***** Data to examine *****
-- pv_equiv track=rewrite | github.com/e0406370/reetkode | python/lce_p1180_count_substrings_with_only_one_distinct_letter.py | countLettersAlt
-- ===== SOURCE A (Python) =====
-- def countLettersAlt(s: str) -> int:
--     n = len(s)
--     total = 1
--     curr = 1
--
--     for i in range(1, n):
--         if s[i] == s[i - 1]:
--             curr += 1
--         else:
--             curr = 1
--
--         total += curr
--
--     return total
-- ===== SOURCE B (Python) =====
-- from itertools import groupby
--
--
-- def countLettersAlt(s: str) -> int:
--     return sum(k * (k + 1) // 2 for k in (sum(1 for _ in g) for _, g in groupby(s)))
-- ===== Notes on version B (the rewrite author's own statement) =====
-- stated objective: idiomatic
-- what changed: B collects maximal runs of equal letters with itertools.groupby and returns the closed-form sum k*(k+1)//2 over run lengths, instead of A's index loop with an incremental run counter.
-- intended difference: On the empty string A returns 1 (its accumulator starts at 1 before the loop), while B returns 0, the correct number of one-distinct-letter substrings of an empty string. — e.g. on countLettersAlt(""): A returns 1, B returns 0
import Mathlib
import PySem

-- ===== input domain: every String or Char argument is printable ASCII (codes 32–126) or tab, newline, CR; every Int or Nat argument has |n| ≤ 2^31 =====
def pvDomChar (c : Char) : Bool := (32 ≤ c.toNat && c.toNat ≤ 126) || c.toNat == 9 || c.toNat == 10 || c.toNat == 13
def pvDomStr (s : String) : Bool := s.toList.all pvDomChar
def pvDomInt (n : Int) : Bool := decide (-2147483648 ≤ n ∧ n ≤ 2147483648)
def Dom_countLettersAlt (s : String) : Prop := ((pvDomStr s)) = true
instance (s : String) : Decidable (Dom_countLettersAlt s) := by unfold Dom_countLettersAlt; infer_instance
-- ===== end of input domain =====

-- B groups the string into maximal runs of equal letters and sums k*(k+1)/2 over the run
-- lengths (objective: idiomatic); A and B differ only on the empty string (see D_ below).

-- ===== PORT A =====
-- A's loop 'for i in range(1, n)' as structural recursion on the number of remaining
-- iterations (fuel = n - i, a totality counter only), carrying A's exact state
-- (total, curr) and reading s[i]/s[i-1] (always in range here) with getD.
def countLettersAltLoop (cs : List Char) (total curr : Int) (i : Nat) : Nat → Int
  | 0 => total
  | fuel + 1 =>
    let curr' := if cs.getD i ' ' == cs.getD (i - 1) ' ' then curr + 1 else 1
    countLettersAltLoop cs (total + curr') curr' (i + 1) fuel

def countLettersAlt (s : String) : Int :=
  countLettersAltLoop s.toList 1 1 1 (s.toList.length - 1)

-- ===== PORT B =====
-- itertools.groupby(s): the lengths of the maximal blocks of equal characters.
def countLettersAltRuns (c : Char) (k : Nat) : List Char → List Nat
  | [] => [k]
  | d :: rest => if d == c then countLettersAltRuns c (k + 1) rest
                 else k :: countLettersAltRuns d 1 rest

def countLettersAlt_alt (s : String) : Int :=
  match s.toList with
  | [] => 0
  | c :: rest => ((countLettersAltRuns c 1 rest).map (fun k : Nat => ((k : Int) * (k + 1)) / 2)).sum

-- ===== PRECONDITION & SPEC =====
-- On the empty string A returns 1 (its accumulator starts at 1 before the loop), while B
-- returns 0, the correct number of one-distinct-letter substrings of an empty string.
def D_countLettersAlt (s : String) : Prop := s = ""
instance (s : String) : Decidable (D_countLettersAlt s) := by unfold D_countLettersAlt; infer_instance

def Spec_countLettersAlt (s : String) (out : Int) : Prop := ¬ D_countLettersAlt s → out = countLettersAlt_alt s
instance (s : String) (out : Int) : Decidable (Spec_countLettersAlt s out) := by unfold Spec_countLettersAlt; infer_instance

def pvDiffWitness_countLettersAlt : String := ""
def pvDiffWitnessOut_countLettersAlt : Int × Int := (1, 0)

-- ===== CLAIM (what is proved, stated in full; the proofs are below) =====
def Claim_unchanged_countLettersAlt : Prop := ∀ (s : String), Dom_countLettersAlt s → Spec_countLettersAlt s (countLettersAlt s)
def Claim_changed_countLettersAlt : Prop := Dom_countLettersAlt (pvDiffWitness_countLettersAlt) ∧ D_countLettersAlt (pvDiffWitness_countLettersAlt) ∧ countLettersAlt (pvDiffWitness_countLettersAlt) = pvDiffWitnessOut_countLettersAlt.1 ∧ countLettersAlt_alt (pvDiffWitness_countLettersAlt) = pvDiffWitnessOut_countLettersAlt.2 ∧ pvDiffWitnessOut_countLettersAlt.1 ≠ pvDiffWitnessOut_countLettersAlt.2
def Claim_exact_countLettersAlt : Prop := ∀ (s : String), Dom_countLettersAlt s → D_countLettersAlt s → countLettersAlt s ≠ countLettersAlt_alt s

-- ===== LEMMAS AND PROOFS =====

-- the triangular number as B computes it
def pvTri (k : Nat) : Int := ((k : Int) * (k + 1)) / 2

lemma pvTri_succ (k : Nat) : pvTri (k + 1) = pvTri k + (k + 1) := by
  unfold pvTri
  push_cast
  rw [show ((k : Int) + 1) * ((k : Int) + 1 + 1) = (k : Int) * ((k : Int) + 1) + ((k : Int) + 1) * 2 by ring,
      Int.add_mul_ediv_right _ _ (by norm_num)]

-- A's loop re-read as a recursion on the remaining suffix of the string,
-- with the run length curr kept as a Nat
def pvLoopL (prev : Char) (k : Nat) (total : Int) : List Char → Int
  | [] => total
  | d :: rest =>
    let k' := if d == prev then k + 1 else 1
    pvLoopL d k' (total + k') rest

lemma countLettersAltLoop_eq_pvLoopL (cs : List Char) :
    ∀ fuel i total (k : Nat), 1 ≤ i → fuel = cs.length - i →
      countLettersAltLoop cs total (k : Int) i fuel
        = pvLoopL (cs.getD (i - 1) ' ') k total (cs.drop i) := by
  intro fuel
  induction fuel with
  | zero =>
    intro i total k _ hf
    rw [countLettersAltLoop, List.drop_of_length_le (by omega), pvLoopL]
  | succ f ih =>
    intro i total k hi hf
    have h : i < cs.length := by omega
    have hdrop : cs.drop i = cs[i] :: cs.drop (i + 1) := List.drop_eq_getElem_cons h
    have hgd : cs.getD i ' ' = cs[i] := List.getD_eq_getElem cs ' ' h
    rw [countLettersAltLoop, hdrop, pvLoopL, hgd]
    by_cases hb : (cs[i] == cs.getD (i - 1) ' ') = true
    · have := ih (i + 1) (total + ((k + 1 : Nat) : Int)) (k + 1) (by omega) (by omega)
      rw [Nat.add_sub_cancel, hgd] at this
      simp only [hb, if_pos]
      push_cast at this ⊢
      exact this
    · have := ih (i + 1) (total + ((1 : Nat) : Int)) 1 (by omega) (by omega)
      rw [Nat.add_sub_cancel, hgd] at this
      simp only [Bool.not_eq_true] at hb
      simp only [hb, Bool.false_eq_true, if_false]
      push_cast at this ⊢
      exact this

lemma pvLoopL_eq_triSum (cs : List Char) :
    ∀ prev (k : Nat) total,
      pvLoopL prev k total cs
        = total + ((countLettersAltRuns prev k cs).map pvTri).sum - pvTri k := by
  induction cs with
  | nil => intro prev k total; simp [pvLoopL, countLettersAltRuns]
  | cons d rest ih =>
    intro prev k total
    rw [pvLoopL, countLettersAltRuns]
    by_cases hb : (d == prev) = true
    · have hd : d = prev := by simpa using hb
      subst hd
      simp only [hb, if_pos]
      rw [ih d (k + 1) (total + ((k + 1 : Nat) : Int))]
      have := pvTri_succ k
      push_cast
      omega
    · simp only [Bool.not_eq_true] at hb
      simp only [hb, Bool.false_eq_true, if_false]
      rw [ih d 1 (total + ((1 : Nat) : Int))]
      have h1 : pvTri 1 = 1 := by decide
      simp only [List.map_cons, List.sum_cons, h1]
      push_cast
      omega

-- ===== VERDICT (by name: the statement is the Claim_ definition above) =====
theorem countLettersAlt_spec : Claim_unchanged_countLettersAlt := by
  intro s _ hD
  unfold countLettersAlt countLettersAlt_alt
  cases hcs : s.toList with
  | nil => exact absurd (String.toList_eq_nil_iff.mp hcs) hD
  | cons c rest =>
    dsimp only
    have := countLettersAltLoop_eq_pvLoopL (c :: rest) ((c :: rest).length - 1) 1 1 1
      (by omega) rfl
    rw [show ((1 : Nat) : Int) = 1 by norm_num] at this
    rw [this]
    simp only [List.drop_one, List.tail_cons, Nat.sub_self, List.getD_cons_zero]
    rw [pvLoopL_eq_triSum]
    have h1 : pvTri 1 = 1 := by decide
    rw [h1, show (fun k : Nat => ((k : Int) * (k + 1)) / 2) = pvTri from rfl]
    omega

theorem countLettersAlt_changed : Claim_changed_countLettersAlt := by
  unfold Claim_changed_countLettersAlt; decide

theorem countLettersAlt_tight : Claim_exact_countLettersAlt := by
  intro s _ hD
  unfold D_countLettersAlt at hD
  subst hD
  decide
*****
■ Task goal: The expected result is a copy of each line in the records where "from" appears.

■ Result of the exercise:
-- from itertools import groupby
    rw [h1, show (fun k : Nat => ((k : Int) * (k + 1)) / 2) = pvTri from rfl]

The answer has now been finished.